> _BRIEF_
Of all the entries below, retype only the lines from the one with "intro a b; simp" through the one with "rw [fold_none]", exactly as they appear.

• • • • • • •

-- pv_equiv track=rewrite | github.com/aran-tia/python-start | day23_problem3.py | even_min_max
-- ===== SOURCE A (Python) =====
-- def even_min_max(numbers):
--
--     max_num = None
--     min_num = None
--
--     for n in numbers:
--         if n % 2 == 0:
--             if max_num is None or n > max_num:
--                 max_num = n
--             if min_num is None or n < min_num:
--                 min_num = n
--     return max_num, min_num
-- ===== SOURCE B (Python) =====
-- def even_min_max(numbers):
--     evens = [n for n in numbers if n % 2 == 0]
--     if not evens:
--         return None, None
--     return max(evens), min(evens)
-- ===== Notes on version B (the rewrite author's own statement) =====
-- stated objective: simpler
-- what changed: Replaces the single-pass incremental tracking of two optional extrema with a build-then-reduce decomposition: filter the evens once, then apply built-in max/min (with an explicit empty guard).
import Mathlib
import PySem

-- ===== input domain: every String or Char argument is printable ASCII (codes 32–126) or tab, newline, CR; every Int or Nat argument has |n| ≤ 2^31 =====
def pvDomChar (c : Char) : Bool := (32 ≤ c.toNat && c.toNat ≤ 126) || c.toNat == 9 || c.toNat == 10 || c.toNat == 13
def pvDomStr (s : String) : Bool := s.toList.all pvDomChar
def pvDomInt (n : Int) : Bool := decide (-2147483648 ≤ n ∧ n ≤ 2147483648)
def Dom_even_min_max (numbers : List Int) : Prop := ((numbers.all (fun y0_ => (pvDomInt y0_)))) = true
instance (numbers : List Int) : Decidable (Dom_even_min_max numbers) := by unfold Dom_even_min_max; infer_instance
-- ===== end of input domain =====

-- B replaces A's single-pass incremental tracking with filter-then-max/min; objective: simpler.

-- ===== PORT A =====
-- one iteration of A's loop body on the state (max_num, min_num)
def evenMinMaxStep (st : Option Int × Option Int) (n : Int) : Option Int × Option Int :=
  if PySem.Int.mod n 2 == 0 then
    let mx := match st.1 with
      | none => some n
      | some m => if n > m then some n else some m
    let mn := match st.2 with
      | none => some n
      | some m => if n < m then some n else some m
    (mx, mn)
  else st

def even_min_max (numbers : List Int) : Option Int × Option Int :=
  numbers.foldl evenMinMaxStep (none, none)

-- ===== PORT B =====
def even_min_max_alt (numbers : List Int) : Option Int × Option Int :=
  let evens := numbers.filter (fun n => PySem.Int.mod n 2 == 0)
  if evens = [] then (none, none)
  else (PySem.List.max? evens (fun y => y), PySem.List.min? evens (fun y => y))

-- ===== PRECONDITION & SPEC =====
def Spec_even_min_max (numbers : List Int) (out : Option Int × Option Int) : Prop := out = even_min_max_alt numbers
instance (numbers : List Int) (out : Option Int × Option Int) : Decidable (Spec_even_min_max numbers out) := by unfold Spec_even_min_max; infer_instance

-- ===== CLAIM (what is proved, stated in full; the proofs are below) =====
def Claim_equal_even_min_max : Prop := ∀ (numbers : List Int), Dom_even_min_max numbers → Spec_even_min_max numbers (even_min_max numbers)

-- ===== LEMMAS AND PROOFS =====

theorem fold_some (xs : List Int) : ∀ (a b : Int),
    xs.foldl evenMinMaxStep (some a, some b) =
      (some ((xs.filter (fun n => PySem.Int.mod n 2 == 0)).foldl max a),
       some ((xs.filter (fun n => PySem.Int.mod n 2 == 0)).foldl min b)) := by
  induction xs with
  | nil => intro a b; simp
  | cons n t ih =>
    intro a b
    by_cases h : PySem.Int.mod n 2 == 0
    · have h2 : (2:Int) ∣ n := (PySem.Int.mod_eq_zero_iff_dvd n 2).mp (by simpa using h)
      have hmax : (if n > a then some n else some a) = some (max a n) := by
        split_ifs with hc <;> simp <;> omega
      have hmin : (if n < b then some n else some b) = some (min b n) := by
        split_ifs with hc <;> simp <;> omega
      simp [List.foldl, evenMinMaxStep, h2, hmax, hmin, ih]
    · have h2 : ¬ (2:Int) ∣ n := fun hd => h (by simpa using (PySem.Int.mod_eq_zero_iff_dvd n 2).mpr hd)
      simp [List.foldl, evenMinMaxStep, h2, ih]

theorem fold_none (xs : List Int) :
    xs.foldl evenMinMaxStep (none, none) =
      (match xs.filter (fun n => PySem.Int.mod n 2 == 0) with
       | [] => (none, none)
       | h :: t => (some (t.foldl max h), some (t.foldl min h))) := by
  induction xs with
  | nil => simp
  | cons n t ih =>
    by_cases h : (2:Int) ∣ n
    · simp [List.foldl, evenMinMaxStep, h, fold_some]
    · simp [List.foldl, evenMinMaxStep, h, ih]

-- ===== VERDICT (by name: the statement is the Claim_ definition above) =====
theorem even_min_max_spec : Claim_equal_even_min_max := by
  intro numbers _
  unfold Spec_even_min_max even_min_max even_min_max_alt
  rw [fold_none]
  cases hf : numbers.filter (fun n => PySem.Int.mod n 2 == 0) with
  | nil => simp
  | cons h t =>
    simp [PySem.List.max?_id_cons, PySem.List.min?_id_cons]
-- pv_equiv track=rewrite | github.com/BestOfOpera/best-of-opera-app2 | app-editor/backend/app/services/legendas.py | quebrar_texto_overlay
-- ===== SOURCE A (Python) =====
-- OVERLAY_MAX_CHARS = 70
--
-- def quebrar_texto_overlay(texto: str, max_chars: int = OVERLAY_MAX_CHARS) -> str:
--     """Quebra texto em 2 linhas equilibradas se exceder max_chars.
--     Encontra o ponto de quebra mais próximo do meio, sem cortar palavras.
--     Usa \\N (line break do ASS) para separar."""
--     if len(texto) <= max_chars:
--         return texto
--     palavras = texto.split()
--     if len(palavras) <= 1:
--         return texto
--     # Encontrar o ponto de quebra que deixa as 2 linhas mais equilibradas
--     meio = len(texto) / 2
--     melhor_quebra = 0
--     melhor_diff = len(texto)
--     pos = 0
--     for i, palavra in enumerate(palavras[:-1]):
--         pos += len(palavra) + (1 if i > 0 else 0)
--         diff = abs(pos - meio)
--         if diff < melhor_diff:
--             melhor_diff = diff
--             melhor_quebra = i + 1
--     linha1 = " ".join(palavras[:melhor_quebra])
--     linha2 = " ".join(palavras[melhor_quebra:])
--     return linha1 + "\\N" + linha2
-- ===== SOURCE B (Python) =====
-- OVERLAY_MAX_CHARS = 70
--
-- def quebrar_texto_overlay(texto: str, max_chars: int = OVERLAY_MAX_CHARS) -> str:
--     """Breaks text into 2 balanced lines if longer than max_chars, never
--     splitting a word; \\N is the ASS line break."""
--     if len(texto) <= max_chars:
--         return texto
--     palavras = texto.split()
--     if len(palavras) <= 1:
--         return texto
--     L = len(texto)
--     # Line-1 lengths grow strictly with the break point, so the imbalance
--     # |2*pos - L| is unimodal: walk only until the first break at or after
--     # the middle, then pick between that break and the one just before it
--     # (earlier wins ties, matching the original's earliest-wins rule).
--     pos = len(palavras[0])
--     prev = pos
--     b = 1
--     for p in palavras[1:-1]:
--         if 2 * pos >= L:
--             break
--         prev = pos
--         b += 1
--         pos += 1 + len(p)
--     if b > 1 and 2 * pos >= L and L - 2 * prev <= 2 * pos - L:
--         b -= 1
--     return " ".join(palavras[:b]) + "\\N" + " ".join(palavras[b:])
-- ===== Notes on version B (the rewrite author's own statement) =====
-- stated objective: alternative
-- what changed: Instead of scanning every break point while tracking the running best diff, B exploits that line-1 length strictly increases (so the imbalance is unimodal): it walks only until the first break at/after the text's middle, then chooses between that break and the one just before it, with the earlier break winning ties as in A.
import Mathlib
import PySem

• • • • • • •

> _EXERCISE SOLUTION_
  | nil => intro a b; simp
  | cons n t ih =>
    intro a b
    by_cases h : PySem.Int.mod n 2 == 0
    · have h2 : (2:Int) ∣ n := (PySem.Int.mod_eq_zero_iff_dvd n 2).mp (by simpa using h)
      have hmax : (if n > a then some n else some a) = some (max a n) := by
        split_ifs with hc <;> simp <;> omega
      have hmin : (if n < b then some n else some b) = some (min b n) := by
        split_ifs with hc <;> simp <;> omega
      simp [List.foldl, evenMinMaxStep, h2, hmax, hmin, ih]
    · have h2 : ¬ (2:Int) ∣ n := fun hd => h (by simpa using (PySem.Int.mod_eq_zero_iff_dvd n 2).mpr hd)
      simp [List.foldl, evenMinMaxStep, h2, ih]

theorem fold_none (xs : List Int) :
    xs.foldl evenMinMaxStep (none, none) =
      (match xs.filter (fun n => PySem.Int.mod n 2 == 0) with
       | [] => (none, none)
       | h :: t => (some (t.foldl max h), some (t.foldl min h))) := by
  induction xs with
  | nil => simp
  | cons n t ih =>
    by_cases h : (2:Int) ∣ n
    · simp [List.foldl, evenMinMaxStep, h, fold_some]
    · simp [List.foldl, evenMinMaxStep, h, ih]

-- ===== VERDICT (by name: the statement is the Claim_ definition above) =====
theorem even_min_max_spec : Claim_equal_even_min_max := by
  intro numbers _
  unfold Spec_even_min_max even_min_max even_min_max_alt
  rw [fold_none]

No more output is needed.